Most articles on this theme are written in the year of 2015.Few(if not none) in this year(2017).Seems much has been changed since then.
Here is the main steps.
- Download and install Hbase 0.98.8-hadoop2,and start it.
- Download nutch 2.3.1 source and build with Hbase store
- Download solr 6.6.0 and create a core named nutch.Using the schema file provided in nutch installation file.(Some modification needed,See below),and start it.

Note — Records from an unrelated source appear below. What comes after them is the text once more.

-- one step: the abstract list step mirrors B's two-stack step under q = outbox ++ inbox.reverse
theorem stepBQ (m : Int) (ib ob out : List String) (c : List String) :
    calcStepQ m (ob ++ ib.reverse, String.join out) c =
      ((calcStepB m ((ib, ob), out) c).1.2 ++ (calcStepB m ((ib, ob), out) c).1.1.reverse,
       String.join ((calcStepB m ((ib, ob), out) c).2)) := by
  by_cases hp : PySem.List.pyGetD c 0 "" = "push"
  · by_cases hfull : ((ib.length : Int) + (ob.length : Int)) = m
    · simp [calcStepQ, calcStepB, hp, hfull, join_snoc, add_comm]
    · simp [calcStepQ, calcStepB, hp, hfull, add_comm]
  · by_cases hpo : PySem.List.pyGetD c 0 "" = "pop"
    · cases hob : ob with
      | nil =>
          cases hib : ib.reverse with
          | nil => simp [calcStepQ, calcStepB, hpo, transfer_eq, hib, join_snoc]
          | cons x rest => simp [calcStepQ, calcStepB, hpo, transfer_eq, hib, join_snoc]
      | cons y obt => simp [calcStepQ, calcStepB, hpo, join_snoc]
    · by_cases hpe : PySem.List.pyGetD c 0 "" = "peek"
      · cases hob : ob with
        | nil =>
            cases hib : ib.reverse with
            | nil => simp [calcStepQ, calcStepB, hpe, transfer_eq, hib, join_snoc]
            | cons x rest => simp [calcStepQ, calcStepB, hpe, transfer_eq, hib, join_snoc]
        | cons y obt => simp [calcStepQ, calcStepB, hpe, join_snoc]
      · by_cases hsz : PySem.List.pyGetD c 0 "" = "size"
        · simp [calcStepQ, calcStepB, hsz, join_snoc, String.append_assoc, add_comm]
        · simp [calcStepQ, calcStepB, hp, hpo, hpe, hsz]

theorem foldl_BQ (m : Int) (cs : List (List String)) :
    ∀ (ib ob out : List String),
      (cs.foldl (calcStepQ m) (ob ++ ib.reverse, String.join out)).2 =
        String.join ((cs.foldl (calcStepB m) ((ib, ob), out)).2) := by
  induction cs with
  | nil => intro ib ob out; rfl
  | cons c cs ih =>
      intro ib ob out
      simp only [List.foldl_cons, stepBQ m ib ob out c]
      exact ih _ _ _

-- ===== VERDICT (by name: the statement is the Claim_ definition above) =====
theorem calculate_spec : Claim_equal_calculate := by
  intro m cs _ hpre
  show _ = _
  unfold calculate calculate_alt
  have hA : (cs.foldl calcStepA (myQueueInit m, "")).2 =
      (cs.foldl (calcStepQ m) ([], "")).2 := by
    apply foldl_rel m cs _ _ [] "" (qinv_init m)
    intro c hc hpush
    rcases hpre.2 with h | h
    · exact h
    · exfalso
      obtain ⟨hne, -⟩ := hpre.1 c hc
      cases c with
      | nil => exact hne rfl
      | cons x xs =>
          apply h _ hc
          simpa [PySem.List.pyGetD] using hpush
  rw [hA]
  have := foldl_BQ m cs [] [] []
  simpa [String.join] using this
-- pv_equiv track=rewrite | github.com/cragson/CSGO-IDA-Signature-Converter | SignatureConverter.py | generateByteSignature
-- ===== SOURCE A (Python) =====
-- def convertSig( sig ):
--
--     SigArray = []
--
--     for char in range( 0, len( sig ), 1 ):
--
--         if( sig[ char ] == ' ' ):
--             continue
--
--         SigArray.append( sig[ char ] )
--
--     return SigArray
--
-- def generateByteSignature( sig ):
--
--     Signature = convertSig( sig )
--
--     ByteSignature = []
--
--     counter = 1
--
--     for element in range( 0, len( Signature ), 1 ):
--
--         if( counter >= 2 ):
--
--             ByteSignature.append( r'\x' + str( Signature[ element - 1 ] ) + str( Signature[ element ] ) )
--
--             counter = 1
--
--             continue
--
--         if( Signature[ element ] != '?' ):
--
--             counter += 1
--
--             continue
--
--         if( Signature[ element ] == '?'):
--
--             ByteSignature.append( r'\x00' )
--
--             counter = 1
--
--
--     return ''.join( ByteSignature )
-- ===== SOURCE B (Python) =====
-- def generateByteSignature(sig):
--     s = [c for c in sig if c != ' ']
--     n = len(s)
--     out = []
--     i = 0
--     while i < n:
--         if s[i] == '?':
--             out.append(r'\x00')
--             i += 1
--         elif i + 1 < n:
--             out.append(r'\x' + s[i] + s[i + 1])
--             i += 2
--         else:
--             # lone trailing non-'?' char has no partner: dropped, as in the original
--             i += 1
--     return ''.join(out)
-- ===== Notes on version B (the rewrite author's own statement) =====
-- stated objective: simpler
-- what changed: Replaced A's per-character counter state machine (which pairs via a backward index element-1) by an index-driven while loop that consumes a variable stride: 1 for '?', 2 for a hex pair; space stripping becomes a comprehension.
import Mathlib
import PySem

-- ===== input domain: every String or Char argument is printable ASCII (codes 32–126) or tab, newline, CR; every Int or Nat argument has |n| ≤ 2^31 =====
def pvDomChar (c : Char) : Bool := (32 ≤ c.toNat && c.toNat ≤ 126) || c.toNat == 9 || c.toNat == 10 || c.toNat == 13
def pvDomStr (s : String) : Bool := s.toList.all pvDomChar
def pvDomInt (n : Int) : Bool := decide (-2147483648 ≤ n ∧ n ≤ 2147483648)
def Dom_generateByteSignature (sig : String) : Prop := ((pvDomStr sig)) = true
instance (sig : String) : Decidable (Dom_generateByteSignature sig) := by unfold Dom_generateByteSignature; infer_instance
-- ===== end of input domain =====

-- B replaces A's per-char counter state machine by a while loop with a variable stride (simpler decomposition; same O(n) cost).

-- ===== PORT A =====
-- A iterates range(0,len(sig),1) reading sig[char]; that index loop is ported as a fold over the characters in order.
def convertSig (sig : String) : List Char :=
  sig.toList.foldl (fun SigArray c => if c = ' ' then SigArray else SigArray ++ [c]) []

-- the for-loop over range(0, len(Signature), 1); indices are always in range at runtime
-- (counter ≥ 2 only occurs with element ≥ 1), so List.getD with a default is exact here.
def generateByteSignatureLoop (Signature : List Char) (element : Nat)
    (ByteSignature : List String) (counter : Int) : List String :=
  if element < Signature.length then
    if counter ≥ 2 then
      generateByteSignatureLoop Signature (element + 1)
        (ByteSignature ++ ["\\x" ++ String.mk [Signature.getD (element - 1) ' ']
                                 ++ String.mk [Signature.getD element ' ']]) 1
    else if Signature.getD element ' ' ≠ '?' then
      generateByteSignatureLoop Signature (element + 1) ByteSignature (counter + 1)
    else if Signature.getD element ' ' = '?' then
      generateByteSignatureLoop Signature (element + 1) (ByteSignature ++ ["\\x00"]) 1
    else
      generateByteSignatureLoop Signature (element + 1) ByteSignature counter
  else ByteSignature
termination_by Signature.length - element

def generateByteSignature (sig : String) : String :=
  String.join (generateByteSignatureLoop (convertSig sig) 0 [] 1)

-- ===== PORT B =====
-- the list comprehension [c for c in sig if c != ' ']
def altStrip (sig : String) : List Char :=
  sig.toList.filter (fun c => c ≠ ' ')

-- the while loop over index i, consuming 1 char for '?' and 2 otherwise (a lone
-- trailing non-'?' char has no partner and produces nothing), as structural recursion.
def altLoop : List Char → List String
  | [] => []
  | c :: rest =>
    if c = '?' then "\\x00" :: altLoop rest
    else
      match rest with
      | [] => []
      | d :: rest2 => ("\\x" ++ String.mk [c] ++ String.mk [d]) :: altLoop rest2

def generateByteSignature_alt (sig : String) : String :=
  String.join (altLoop (altStrip sig))

-- ===== PRECONDITION & SPEC =====
def Spec_generateByteSignature (sig : String) (out : String) : Prop := out = generateByteSignature_alt sig
instance (sig : String) (out : String) : Decidable (Spec_generateByteSignature sig out) := by unfold Spec_generateByteSignature; infer_instance

-- ===== CLAIM (what is proved, stated in full; the proofs are below) =====
def Claim_equal_generateByteSignature : Prop := ∀ (sig : String), Dom_generateByteSignature sig → Spec_generateByteSignature sig (generateByteSignature sig)

-- ===== LEMMAS AND PROOFS =====

lemma convertSig_foldl (l : List Char) (acc : List Char) :
    l.foldl (fun SigArray c => if c = ' ' then SigArray else SigArray ++ [c]) acc
      = acc ++ l.filter (fun c => c ≠ ' ') := by
  induction l generalizing acc with
  | nil => simp
  | cons c rest ih =>
    simp only [List.foldl_cons, List.filter_cons]
    by_cases h : c = ' '
    · simp [h, ih]
    · simp [h, ih]

lemma convertSig_eq (sig : String) : convertSig sig = altStrip sig := by
  simp [convertSig, altStrip, convertSig_foldl]

lemma altLoop_nil : altLoop [] = [] := by
  rw [altLoop.eq_def]

lemma altLoop_q (rest : List Char) : altLoop ('?' :: rest) = "\\x00" :: altLoop rest := by
  rw [altLoop.eq_def]; simp

lemma altLoop_pair (c d : Char) (rest2 : List Char) (h : ¬ c = '?') :
    altLoop (c :: d :: rest2) = ("\\x" ++ String.mk [c] ++ String.mk [d]) :: altLoop rest2 := by
  rw [altLoop.eq_def]; simp [h]

lemma altLoop_single (c : Char) (h : ¬ c = '?') : altLoop [c] = [] := by
  rw [altLoop.eq_def]; simp [h]

-- the joint invariant of A's loop: with counter = 1 it produces exactly B's output on
-- the remaining suffix; with counter = 2 it first pairs l[i-1] with l[i] (if any).
lemma loop_key (l : List Char) : ∀ (k i : Nat) (acc : List String), l.length - i ≤ k →
    (generateByteSignatureLoop l i acc 1 = acc ++ altLoop (l.drop i)) ∧
    (generateByteSignatureLoop l i acc 2 =
      acc ++ (match l.drop i with
              | [] => []
              | d :: _ => ["\\x" ++ String.mk [l.getD (i - 1) ' '] ++ String.mk [d]])
          ++ altLoop (l.drop (i + 1))) := by
  intro k
  induction k with
  | zero =>
    intro i acc hk
    have hi : l.length ≤ i := by omega
    rw [List.drop_eq_nil_of_le hi, List.drop_eq_nil_of_le (by omega)]
    constructor <;>
      · rw [generateByteSignatureLoop]
        simp [Nat.not_lt_of_le hi, altLoop_nil]
  | succ k ih =>
    intro i acc hk
    by_cases hi : i < l.length
    · have hk' : l.length - (i + 1) ≤ k := by omega
      have hdrop : l.drop i = l[i] :: l.drop (i + 1) := List.drop_eq_getElem_cons hi
      have hget : l[i]? = some l[i] := List.getElem?_eq_getElem hi
      constructor
      · rw [generateByteSignatureLoop, if_pos hi, if_neg (by norm_num : ¬ (1:Int) ≥ 2)]
        by_cases hq : l[i] = '?'
        · rw [if_neg (by simp [List.getD, hget, hq]), if_pos (by simp [List.getD, hget, hq])]
          rw [(ih (i + 1) _ hk').1, hdrop, hq, altLoop_q]
          simp
        · rw [if_pos (by simp [List.getD, hget, hq])]
          have h2 : (1:Int) + 1 = 2 := by norm_num
          rw [h2, (ih (i + 1) _ hk').2]
          have hg1 : l.getD ((i + 1) - 1) ' ' = l[i] := by simp [List.getD, hget]
          rw [hg1, hdrop]
          cases h3 : l.drop (i + 1) with
          | nil =>
            have h4 : l.drop (i + 1 + 1) = [] := by rw [← List.tail_drop, h3]; rfl
            simp [altLoop_single _ hq, h4, altLoop_nil]
          | cons d rest2 =>
            have h4 : l.drop (i + 1 + 1) = rest2 := by
              rw [← List.tail_drop, h3]; rfl
            simp [altLoop_pair _ _ _ hq, h4]
      · rw [generateByteSignatureLoop, if_pos hi, if_pos (by norm_num : (2:Int) ≥ 2)]
        rw [(ih (i + 1) _ hk').1, hdrop]
        simp [List.getD, hget]
    · have hle : l.length ≤ i := by omega
      rw [List.drop_eq_nil_of_le hle, List.drop_eq_nil_of_le (by omega)]
      constructor <;>
        · rw [generateByteSignatureLoop]
          simp [Nat.not_lt_of_le hle, altLoop_nil]

-- ===== VERDICT (by name: the statement is the Claim_ definition above) =====
theorem generateByteSignature_spec : Claim_equal_generateByteSignature := by
  intro sig _
  unfold Spec_generateByteSignature generateByteSignature generateByteSignature_alt
  rw [convertSig_eq]
  rw [(loop_key (altStrip sig) (altStrip sig).length 0 [] (by omega)).1]
  simp
lemma pv_pyRange_natCast (a b : Nat) :
    PySem.List.pyRange (a : Int) (b : Int) 1
      = (List.range' a (b - a)).map (fun k : Nat => (k : Int)) := by
  rw [PySem.List.pyRange_one, List.range'_eq_map_range, List.map_map]
  have harith : ((b : Int) - (a : Int)).toNat = b - a := by omega
  rw [harith]
  refine List.map_congr_left ?_
  intro k _
  simp

-- the counting trick: |MN| = h*w  iff  MN covers the whole bounding rectangle
lemma pv_count_iff (grid : List (List Int)) (rmin rmax cmin cmax : Nat)
    (hrr : rmin ≤ rmax) (hcc : cmin ≤ cmax)
    (hsub : ∀ p ∈ pvMN grid, rmin ≤ p.1 ∧ p.1 ≤ rmax ∧ cmin ≤ p.2 ∧ p.2 ≤ cmax) :
    ((pvMN grid).length = (rmax + 1 - rmin) * (cmax + 1 - cmin)) ↔
      (∀ r c, rmin ≤ r → r ≤ rmax → cmin ≤ c → c ≤ cmax → (r, c) ∈ pvMN grid) := by
  set box : List (Nat × Nat) := (List.range' rmin (rmax + 1 - rmin)).flatMap
      (fun r => (List.range' cmin (cmax + 1 - cmin)).map (fun c => (r, c))) with hbox
  have hmem_box : ∀ q : Nat × Nat,
      q ∈ box ↔ rmin ≤ q.1 ∧ q.1 ≤ rmax ∧ cmin ≤ q.2 ∧ q.2 ≤ cmax := by
    intro q
    rw [hbox]
    simp only [List.mem_flatMap, List.mem_map, List.mem_range'_1]
    constructor
    · rintro ⟨r, hr, c, hc, rfl⟩
      exact ⟨hr.1, by omega, hc.1, by omega⟩
    · rintro ⟨h1, h2, h3, h4⟩
      exact ⟨q.1, ⟨h1, by omega⟩, q.2, ⟨h3, by omega⟩, rfl⟩
  have hnd_box : box.Nodup := by
    rw [hbox, List.nodup_flatMap]
    constructor
    · intro r _
      exact List.Nodup.map (fun a b hab => congrArg Prod.snd hab)
        ((List.pairwise_lt_range' 1).imp Nat.ne_of_lt)
    · refine (List.pairwise_lt_range' 1).imp ?_
      intro r r' hlt q hq hq'
      simp only [List.mem_map] at hq hq'
      obtain ⟨c, _, rfl⟩ := hq
      obtain ⟨c', _, h⟩ := hq'
      have := congrArg Prod.fst h
      simp only at this
      omega
  have hlen_box : box.length = (rmax + 1 - rmin) * (cmax + 1 - cmin) := by
    rw [hbox, List.length_flatMap]
    simp only [List.length_map, List.length_range']
    rw [List.map_const', List.sum_replicate, smul_eq_mul, List.length_range']
  have hMNsub : pvMN grid ⊆ box := by
    intro p hp
    obtain ⟨h1, h2, h3, h4⟩ := hsub p hp
    exact (hmem_box p).mpr ⟨h1, h2, h3, h4⟩
  constructor
  · intro hl r c h1 h2 h3 h4
    have hsp := List.subperm_of_subset (pv_pvMN_nodup grid) hMNsub
    have hperm := hsp.perm_of_length_le (by omega)
    exact hperm.mem_iff.mpr ((hmem_box (r, c)).mpr ⟨h1, h2, h3, h4⟩)
  · intro hfill
    have hperm : (pvMN grid).Perm box :=
      (List.perm_ext_iff_of_nodup (pv_pvMN_nodup grid) hnd_box).mpr
        (fun q => ⟨fun h => hMNsub h, fun h => by
          obtain ⟨h1, h2, h3, h4⟩ := (hmem_box q).mp h
          have := hfill q.1 q.2 h1 h2 h3 h4
          simpa using this⟩)
    rw [hperm.length_eq, hlen_box]

-- full rectangle coverage  iff  B's interval conditions
lemma pv_fill_iff (grid : List (List Int)) (hne : pvAct grid ≠ []) (cmin cmax : Nat)
    (hcc : cmin ≤ cmax)
    (hcol : ∀ p ∈ pvMN grid, cmin ≤ p.2 ∧ p.2 ≤ cmax) :
    (∀ r c, (pvAct grid).getD 0 0 ≤ r → r ≤ (pvAct grid).getD ((pvAct grid).length - 1) 0 →
        cmin ≤ c → c ≤ cmax → (r, c) ∈ pvMN grid) ↔
      (pvAct grid = List.range' ((pvAct grid).getD 0 0)
          ((pvAct grid).getD ((pvAct grid).length - 1) 0 + 1 - (pvAct grid).getD 0 0) ∧
        ∀ r ∈ pvAct grid, pvMc grid r = List.range' cmin (cmax + 1 - cmin)) := by
  set rmin := (pvAct grid).getD 0 0 with hrmin
  set rmax := (pvAct grid).getD ((pvAct grid).length - 1) 0 with hrmax
  have hrmin_mem : rmin ∈ pvAct grid := by
    rw [hrmin, List.getD_eq_getElem _ _ (by
      have := List.length_pos_iff.mpr hne; omega)]
    exact List.getElem_mem _
  have hrmax_mem : rmax ∈ pvAct grid := by
    rw [hrmax, List.getD_eq_getElem _ _ (by
      have := List.length_pos_iff.mpr hne; omega)]
    exact List.getElem_mem _
  have hlo : ∀ r ∈ pvAct grid, rmin ≤ r := pv_sorted_getD_le (pv_pairwise_pvAct grid)
  have hhi : ∀ r ∈ pvAct grid, r ≤ rmax := pv_sorted_le_getDlast (pv_pairwise_pvAct grid)
  have hrr : rmin ≤ rmax := hlo rmax hrmax_mem
  constructor
  · intro hfill
    constructor
    · refine pv_sorted_ext (pv_pairwise_pvAct grid) (List.pairwise_lt_range' 1) ?_
      intro r
      rw [List.mem_range'_1]
      constructor
      · intro hr
        exact ⟨hlo r hr, by have := hhi r hr; omega⟩
      · rintro ⟨h1, h2⟩
        have hmem := hfill r cmin h1 (by omega) le_rfl hcc
        have := pv_mem_pvMN.mp hmem
        exact pv_mem_pvAct.mpr ⟨this.1, by intro hnil; rw [hnil] at this; exact absurd this.2 (by simp)⟩
    · intro r hr
      refine pv_sorted_ext (pv_pairwise_pvMc grid r) (List.pairwise_lt_range' 1) ?_
      intro c
      rw [List.mem_range'_1]
      constructor
      · intro hc
        have hmem : (r, c) ∈ pvMN grid :=
          pv_mem_pvMN.mpr ⟨(pv_mem_pvAct.mp hr).1, hc⟩
        have := hcol _ hmem
        exact ⟨this.1, by have := this.2; omega⟩
      · rintro ⟨h1, h2⟩
        have hmem := hfill r c (hlo r hr) (hhi r hr) h1 (by omega)
        exact (pv_mem_pvMN.mp hmem).2
  · rintro ⟨hact, hfullrow⟩ r c h1 h2 h3 h4
    have hr : r ∈ pvAct grid := by
      rw [hact, List.mem_range'_1]
      exact ⟨h1, by omega⟩
    have hmc := hfullrow r hr
    refine pv_mem_pvMN.mpr ⟨(pv_mem_pvAct.mp hr).1, ?_⟩
    rw [hmc, List.mem_range'_1]
    exact ⟨h3, by omega⟩

lemma pv_bne_int (a b : Int) : (a != b) = decide (¬ a = b) := by
  by_cases h : a = b <;> simp [h]

lemma pv_bne_list (xs ys : List Int) : (xs != ys) = decide (¬ xs = ys) := by
  by_cases h : xs = ys <;> simp [h]

lemma pv_take_drop_eq_map (row : List Int) (a w : Nat) (hw : a + w ≤ row.length) :
    (row.drop a).take w = (List.range w).map (fun j => row.getD (a + j) 0) := by
  refine List.ext_getElem ?_ ?_
  · simp
    omega
  · intro j h1 h2
    simp only [List.getElem_take, List.getElem_drop, List.getElem_map, List.getElem_range]
    rw [List.getD_eq_getElem row 0 (by
      simp only [List.length_take, List.length_drop] at h1
      omega)]
-- if dataset in ['chemprot', 'rct-20k']:
def pvDictBlock4 (dataset : String) (version : String) (d : PySem.Dict String String) : PySem.Dict String String :=
  if dataset ∈ ["chemprot", "rct-20k"] then
    let d := d.update [
    ("roberta-base_" ++ dataset ++ "_training_model_" ++ version,
     "bash cs_7643_efficiencylane/utils/run_parallel.sh roberta-base " ++ dataset ++ " finetuning_biomed model_" ++ version),
    ("biomed_roberta_base_" ++ dataset ++ "_training_model_" ++ version,
     "bash cs_7643_efficiencylane/utils/run_parallel.sh allenai/biomed_roberta_base " ++ dataset ++ " finetuning_biomed model_" ++ version),
    ("roberta-base_" ++ dataset ++ "_seq_bn_training_adapter_" ++ version,
     "bash cs_7643_efficiencylane/utils/run_parallel_adapter.sh roberta-base " ++ dataset ++ " seq_bn adapter_biomed adapter_" ++ version),
    ("roberta-base_" ++ dataset ++ "_double_seq_bn_training_adapter_" ++ version,
     "bash cs_7643_efficiencylane/utils/run_parallel_adapter.sh roberta-base " ++ dataset ++ " double_seq_bn adapter_biomed adapter_" ++ version),
    ("biomed_roberta_base_" ++ dataset ++ "_seq_bn_training_adapter_" ++ version,
     "bash cs_7643_efficiencylane/utils/run_parallel_adapter.sh allenai/biomed_roberta_base " ++ dataset ++ " seq_bn adapter_biomed adapter_" ++ version),
    ("biomed_roberta_base_" ++ dataset ++ "_double_seq_bn_training_adapter_" ++ version,
     "bash cs_7643_efficiencylane/utils/run_parallel_adapter.sh allenai/biomed_roberta_base " ++ dataset ++ " double_seq_bn adapter_biomed adapter_" ++ version)]
    let d := if dataset ∈ (["chemprot"] : List String) then d.update [
    ("dsp_roberta_base_tapt_chemprot_4169_" ++ dataset ++ "_training_model_" ++ version,
     "bash cs_7643_efficiencylane/utils/run_parallel.sh allenai/dsp_roberta_base_tapt_chemprot_4169 " ++ dataset ++ " finetuning_biomed model_" ++ version),
    ("dsp_roberta_base_dapt_biomed_tapt_chemprot_4169_" ++ dataset ++ "_training_model_" ++ version,
     "bash cs_7643_efficiencylane/utils/run_parallel.sh allenai/dsp_roberta_base_dapt_biomed_tapt_chemprot_4169 " ++ dataset ++ " finetuning_biomed model_" ++ version),
    ("dsp_roberta_base_tapt_chemprot_4169_" ++ dataset ++ "_seq_bn_training_adapter_" ++ version,
     "bash cs_7643_efficiencylane/utils/run_parallel_adapter.sh allenai/dsp_roberta_base_tapt_chemprot_4169 " ++ dataset ++ " seq_bn adapter_biomed adapter_" ++ version),
    ("dsp_roberta_base_tapt_chemprot_4169_" ++ dataset ++ "_double_seq_bn_training_adapter_" ++ version,
     "bash cs_7643_efficiencylane/utils/run_parallel_adapter.sh allenai/dsp_roberta_base_tapt_chemprot_4169 " ++ dataset ++ " double_seq_bn adapter_biomed adapter_" ++ version),
    ("dsp_roberta_base_dapt_biomed_tapt_chemprot_4169_" ++ dataset ++ "_seq_bn_training_adapter_" ++ version,
     "bash cs_7643_efficiencylane/utils/run_parallel_adapter.sh allenai/dsp_roberta_base_dapt_biomed_tapt_chemprot_4169 " ++ dataset ++ " seq_bn adapter_biomed adapter_" ++ version),
    ("dsp_roberta_base_dapt_biomed_tapt_chemprot_4169_" ++ dataset ++ "_double_seq_bn_training_adapter_" ++ version,
     "bash cs_7643_efficiencylane/utils/run_parallel_adapter.sh allenai/dsp_roberta_base_dapt_biomed_tapt_chemprot_4169 " ++ dataset ++ " double_seq_bn adapter_biomed adapter_" ++ version)] else d
    d
  else d

-- A's final loop: for study, command in d.items(): d[study] = d[study] + f" {parallelism}"
def pvAppendParallelism (d : PySem.Dict String String) (parallelism : String) : List (String × String) :=
  (d.items.foldl (fun dd kv => dd.modify kv.1 "" (fun c => c ++ (" " ++ parallelism))) d).items

def container_of_expected_runs (dataset : String) (version : String) (parallelism : String) : List (String × String) :=
  pvAppendParallelism
    (pvDictBlock4 dataset version (pvDictBlock3 dataset version
      (pvDictBlock2 dataset version (pvDictBlock1 dataset version (pvDictBase dataset version)))))
    parallelism

-- ===== PORT B =====
-- Source B: each run is a spec record; _plan(ds) is the fully resolved ordered plan; _render
-- turns a spec into (key, command); the dict is one comprehension over the rendered plan.

inductive PvSpec where
  | model (short full cfg : String)
  | adapter (short full arch cfg : String)
  | best (short full arch : String)
deriving DecidableEq, Repr

def pvRB : String × String := ("roberta-base", "roberta-base")
def pvCS : String × String := ("cs_roberta_base", "allenai/cs_roberta_base")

Besides the editing suggested by the stackoverflow thread in Reference 1,deletion of the “defaultSearchField” and “defaultOperator” line in the schema.xml is also needed(These are not supported anymore in lucene 6.6.0). - Crawl starting some seed urls using the following command
bin/crawl /opt/apache-nutch-2.3.1/urls/seed.txt TestCrawl http://localhost:8983/solr/nutch 2
Note:The Nutch 2.X Tutorial(Reference 2) is also a bit outdated,and is ending with the invalid “nutch readdb”(samples of valid command :nutch readdb -crawId TestCrawl -url http://nutch.apache.org/ or nutch readdb -crawId TestCrawl -stats) command,without any crawling!
References:
- https://stackoverflow.com/questions/38525848/solr-6-and-nutch-2-3-1-integration
- https://wiki.apache.org/nutch/Nutch2Tutorial